[Collected data entries]
↓↓↓

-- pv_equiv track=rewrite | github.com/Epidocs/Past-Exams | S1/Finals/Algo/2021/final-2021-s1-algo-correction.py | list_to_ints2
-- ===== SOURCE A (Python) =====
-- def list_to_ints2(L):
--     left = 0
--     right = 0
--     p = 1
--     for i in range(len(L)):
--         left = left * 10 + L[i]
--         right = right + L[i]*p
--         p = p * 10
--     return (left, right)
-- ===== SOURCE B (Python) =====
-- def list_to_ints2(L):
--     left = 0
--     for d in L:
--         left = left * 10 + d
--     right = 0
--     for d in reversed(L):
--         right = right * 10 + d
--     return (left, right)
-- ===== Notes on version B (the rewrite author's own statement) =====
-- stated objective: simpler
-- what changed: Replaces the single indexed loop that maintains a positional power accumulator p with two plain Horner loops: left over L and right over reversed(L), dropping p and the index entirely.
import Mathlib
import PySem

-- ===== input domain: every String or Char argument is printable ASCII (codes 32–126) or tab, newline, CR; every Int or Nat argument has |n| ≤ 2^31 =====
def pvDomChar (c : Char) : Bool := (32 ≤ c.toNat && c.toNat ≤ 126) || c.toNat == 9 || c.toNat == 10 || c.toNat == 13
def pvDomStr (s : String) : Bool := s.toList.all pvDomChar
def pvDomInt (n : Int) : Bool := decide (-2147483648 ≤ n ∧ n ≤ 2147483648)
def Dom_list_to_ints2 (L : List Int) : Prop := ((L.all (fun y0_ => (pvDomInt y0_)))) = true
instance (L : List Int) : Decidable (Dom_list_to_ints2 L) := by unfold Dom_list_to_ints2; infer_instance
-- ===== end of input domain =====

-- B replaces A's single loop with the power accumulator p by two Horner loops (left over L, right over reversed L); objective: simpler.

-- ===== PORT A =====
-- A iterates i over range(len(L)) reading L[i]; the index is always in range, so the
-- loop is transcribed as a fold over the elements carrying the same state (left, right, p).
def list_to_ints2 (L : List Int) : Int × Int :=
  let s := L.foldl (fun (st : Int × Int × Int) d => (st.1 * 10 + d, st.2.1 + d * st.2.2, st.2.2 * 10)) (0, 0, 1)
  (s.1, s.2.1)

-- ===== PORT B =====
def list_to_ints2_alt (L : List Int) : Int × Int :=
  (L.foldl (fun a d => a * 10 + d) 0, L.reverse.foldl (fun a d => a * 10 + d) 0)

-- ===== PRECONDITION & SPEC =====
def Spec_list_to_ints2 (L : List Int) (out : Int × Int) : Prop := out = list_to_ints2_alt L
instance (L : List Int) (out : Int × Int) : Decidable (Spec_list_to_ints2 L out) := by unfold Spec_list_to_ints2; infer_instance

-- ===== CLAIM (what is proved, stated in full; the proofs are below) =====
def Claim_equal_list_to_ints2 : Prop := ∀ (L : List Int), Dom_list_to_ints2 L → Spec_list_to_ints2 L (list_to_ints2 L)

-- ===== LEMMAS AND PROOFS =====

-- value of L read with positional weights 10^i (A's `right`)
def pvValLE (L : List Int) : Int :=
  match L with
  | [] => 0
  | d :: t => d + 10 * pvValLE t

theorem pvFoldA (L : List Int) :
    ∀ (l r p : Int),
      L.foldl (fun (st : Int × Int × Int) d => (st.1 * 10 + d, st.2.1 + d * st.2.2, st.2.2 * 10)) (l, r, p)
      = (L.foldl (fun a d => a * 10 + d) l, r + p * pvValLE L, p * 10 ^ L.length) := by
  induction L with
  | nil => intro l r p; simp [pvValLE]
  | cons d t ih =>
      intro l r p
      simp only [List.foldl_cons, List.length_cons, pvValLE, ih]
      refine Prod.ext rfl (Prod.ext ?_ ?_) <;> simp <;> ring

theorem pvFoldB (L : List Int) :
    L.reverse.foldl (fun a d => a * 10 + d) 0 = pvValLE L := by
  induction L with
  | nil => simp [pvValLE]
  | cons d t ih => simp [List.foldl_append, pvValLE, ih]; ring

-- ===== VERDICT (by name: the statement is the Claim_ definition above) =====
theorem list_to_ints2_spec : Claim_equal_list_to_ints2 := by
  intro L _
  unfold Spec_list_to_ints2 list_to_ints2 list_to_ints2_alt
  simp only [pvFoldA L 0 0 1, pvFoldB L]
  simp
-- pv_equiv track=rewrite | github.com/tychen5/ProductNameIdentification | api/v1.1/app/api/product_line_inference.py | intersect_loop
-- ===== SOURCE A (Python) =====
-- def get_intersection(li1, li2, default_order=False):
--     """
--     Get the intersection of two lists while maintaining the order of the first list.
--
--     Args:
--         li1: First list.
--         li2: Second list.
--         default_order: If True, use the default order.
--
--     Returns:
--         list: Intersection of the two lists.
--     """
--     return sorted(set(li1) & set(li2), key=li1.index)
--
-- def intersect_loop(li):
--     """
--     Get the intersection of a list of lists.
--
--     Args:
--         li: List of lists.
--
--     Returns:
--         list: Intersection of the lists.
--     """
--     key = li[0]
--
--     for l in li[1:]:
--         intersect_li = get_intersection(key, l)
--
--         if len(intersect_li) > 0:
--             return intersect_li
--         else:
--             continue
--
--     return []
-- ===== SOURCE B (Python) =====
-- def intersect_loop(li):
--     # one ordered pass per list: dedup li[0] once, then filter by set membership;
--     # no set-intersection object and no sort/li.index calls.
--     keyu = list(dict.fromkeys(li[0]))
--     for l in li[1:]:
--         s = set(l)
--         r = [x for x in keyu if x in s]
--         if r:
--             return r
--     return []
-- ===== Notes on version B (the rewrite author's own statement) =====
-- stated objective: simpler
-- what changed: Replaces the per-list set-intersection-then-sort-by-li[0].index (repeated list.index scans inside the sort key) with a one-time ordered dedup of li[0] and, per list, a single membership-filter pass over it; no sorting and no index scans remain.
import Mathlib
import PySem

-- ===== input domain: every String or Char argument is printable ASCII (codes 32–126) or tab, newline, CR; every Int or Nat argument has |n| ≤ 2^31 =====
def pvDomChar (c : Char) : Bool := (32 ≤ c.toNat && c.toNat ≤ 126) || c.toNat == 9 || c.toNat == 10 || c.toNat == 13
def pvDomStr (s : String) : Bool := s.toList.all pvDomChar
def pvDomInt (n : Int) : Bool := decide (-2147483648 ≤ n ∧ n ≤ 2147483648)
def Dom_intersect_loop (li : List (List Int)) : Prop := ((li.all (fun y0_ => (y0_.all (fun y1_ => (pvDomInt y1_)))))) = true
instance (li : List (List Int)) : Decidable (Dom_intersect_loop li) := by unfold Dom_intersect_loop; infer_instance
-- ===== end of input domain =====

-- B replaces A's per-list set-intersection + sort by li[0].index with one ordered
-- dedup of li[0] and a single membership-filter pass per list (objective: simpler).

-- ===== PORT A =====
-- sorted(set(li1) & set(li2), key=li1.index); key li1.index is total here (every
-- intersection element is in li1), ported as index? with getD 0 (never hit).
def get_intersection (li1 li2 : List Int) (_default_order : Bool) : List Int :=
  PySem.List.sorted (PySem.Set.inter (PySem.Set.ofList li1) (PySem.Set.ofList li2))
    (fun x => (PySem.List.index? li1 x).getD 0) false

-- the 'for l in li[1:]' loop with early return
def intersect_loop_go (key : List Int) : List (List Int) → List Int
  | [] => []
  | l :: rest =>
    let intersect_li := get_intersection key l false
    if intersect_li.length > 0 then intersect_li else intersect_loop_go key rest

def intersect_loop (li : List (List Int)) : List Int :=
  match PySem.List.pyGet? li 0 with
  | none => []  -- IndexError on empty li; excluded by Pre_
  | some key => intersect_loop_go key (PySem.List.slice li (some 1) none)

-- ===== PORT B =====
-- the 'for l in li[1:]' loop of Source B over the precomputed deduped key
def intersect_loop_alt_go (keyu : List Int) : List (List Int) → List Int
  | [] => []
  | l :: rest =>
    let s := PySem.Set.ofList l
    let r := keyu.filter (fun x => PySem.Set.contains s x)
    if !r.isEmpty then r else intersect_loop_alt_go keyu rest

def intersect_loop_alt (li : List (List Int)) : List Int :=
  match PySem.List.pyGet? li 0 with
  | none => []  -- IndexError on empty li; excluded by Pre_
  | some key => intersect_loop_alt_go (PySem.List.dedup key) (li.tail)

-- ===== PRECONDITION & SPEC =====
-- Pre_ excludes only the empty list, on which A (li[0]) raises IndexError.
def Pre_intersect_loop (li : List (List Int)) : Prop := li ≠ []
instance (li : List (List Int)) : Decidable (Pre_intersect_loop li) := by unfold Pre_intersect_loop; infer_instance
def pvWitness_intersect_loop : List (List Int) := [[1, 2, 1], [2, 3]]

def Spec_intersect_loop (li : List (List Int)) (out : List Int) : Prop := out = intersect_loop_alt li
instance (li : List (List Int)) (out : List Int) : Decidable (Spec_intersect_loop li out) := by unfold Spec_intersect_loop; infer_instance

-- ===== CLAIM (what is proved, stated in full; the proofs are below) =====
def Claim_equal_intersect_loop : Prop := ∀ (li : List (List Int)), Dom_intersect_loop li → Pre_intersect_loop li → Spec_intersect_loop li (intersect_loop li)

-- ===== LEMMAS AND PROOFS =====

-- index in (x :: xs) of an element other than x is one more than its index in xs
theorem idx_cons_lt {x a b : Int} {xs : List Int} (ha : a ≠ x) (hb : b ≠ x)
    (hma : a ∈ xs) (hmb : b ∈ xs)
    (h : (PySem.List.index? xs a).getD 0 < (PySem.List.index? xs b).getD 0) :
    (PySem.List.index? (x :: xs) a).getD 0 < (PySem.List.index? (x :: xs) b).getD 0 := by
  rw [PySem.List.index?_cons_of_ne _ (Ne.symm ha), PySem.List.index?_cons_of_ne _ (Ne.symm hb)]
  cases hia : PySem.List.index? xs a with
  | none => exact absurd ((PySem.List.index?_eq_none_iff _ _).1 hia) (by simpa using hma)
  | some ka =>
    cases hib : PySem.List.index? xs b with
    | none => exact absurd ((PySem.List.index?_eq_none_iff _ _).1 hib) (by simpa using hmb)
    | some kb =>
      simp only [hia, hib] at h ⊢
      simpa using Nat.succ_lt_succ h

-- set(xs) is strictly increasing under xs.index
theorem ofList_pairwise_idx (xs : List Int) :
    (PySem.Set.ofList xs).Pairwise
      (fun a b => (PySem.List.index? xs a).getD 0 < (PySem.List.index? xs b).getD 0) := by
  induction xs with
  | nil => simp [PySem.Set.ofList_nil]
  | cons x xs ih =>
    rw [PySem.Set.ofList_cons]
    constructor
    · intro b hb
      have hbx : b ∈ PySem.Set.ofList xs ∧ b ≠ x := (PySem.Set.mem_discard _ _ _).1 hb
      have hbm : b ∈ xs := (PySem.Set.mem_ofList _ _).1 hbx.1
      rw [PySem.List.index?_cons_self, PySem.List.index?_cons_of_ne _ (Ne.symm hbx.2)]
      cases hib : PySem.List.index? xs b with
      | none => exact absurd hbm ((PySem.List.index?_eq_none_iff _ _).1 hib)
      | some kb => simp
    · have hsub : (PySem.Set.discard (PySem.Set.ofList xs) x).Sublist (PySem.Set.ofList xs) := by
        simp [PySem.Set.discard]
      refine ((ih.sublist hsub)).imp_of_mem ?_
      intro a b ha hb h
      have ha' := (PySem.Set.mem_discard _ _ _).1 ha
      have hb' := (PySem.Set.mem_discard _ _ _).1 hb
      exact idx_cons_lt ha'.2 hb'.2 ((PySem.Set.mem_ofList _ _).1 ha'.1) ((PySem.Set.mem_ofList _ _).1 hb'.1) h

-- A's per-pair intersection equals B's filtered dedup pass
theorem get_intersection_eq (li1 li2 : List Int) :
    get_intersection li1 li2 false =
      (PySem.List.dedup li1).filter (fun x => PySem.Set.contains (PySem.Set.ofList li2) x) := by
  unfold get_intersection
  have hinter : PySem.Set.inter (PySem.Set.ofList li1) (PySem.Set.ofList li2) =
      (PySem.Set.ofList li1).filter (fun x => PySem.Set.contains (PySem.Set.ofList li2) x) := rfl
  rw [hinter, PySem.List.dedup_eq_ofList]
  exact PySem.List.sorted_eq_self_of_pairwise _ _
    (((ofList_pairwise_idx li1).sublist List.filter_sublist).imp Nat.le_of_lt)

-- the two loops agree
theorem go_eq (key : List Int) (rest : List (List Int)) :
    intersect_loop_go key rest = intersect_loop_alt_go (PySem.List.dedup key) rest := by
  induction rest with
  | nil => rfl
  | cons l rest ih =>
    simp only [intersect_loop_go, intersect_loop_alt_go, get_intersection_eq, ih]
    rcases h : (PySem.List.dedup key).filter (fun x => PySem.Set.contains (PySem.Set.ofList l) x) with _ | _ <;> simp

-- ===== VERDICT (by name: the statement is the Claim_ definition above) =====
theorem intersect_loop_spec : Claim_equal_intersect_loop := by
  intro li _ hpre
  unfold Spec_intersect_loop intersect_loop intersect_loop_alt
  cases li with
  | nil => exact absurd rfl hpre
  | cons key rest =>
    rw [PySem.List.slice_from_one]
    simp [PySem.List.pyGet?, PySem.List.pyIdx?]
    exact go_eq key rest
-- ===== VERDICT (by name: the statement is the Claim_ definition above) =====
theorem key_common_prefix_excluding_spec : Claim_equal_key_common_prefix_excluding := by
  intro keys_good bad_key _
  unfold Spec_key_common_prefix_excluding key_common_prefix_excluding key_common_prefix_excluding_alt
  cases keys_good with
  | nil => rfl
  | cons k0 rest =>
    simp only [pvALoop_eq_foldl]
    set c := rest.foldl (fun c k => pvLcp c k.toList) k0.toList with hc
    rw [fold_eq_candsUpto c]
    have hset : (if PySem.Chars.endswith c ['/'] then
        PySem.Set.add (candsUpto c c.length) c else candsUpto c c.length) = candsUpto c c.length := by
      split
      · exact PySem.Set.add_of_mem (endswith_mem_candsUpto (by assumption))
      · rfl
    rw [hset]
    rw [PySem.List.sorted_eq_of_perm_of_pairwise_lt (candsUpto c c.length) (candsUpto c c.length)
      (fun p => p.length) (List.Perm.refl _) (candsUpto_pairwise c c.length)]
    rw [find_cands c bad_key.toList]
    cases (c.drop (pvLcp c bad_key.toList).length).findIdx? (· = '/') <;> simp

↑↑↑

All lines in the records with the string "then" should be copied out.

ANSWER TO THIS TASK
--     # one ordered pass per list: dedup li[0] once, then filter by set membership;
-- what changed: Replaces the per-list set-intersection-then-sort-by-li[0].index (repeated list.index scans inside the sort key) with a one-time ordered dedup of li[0] and, per list, a single membership-filter pass over it; no sorting and no index scans remain.
    if intersect_li.length > 0 then intersect_li else intersect_loop_go key rest
    if !r.isEmpty then r else intersect_loop_alt_go keyu rest
    have hset : (if PySem.Chars.endswith c ['/'] then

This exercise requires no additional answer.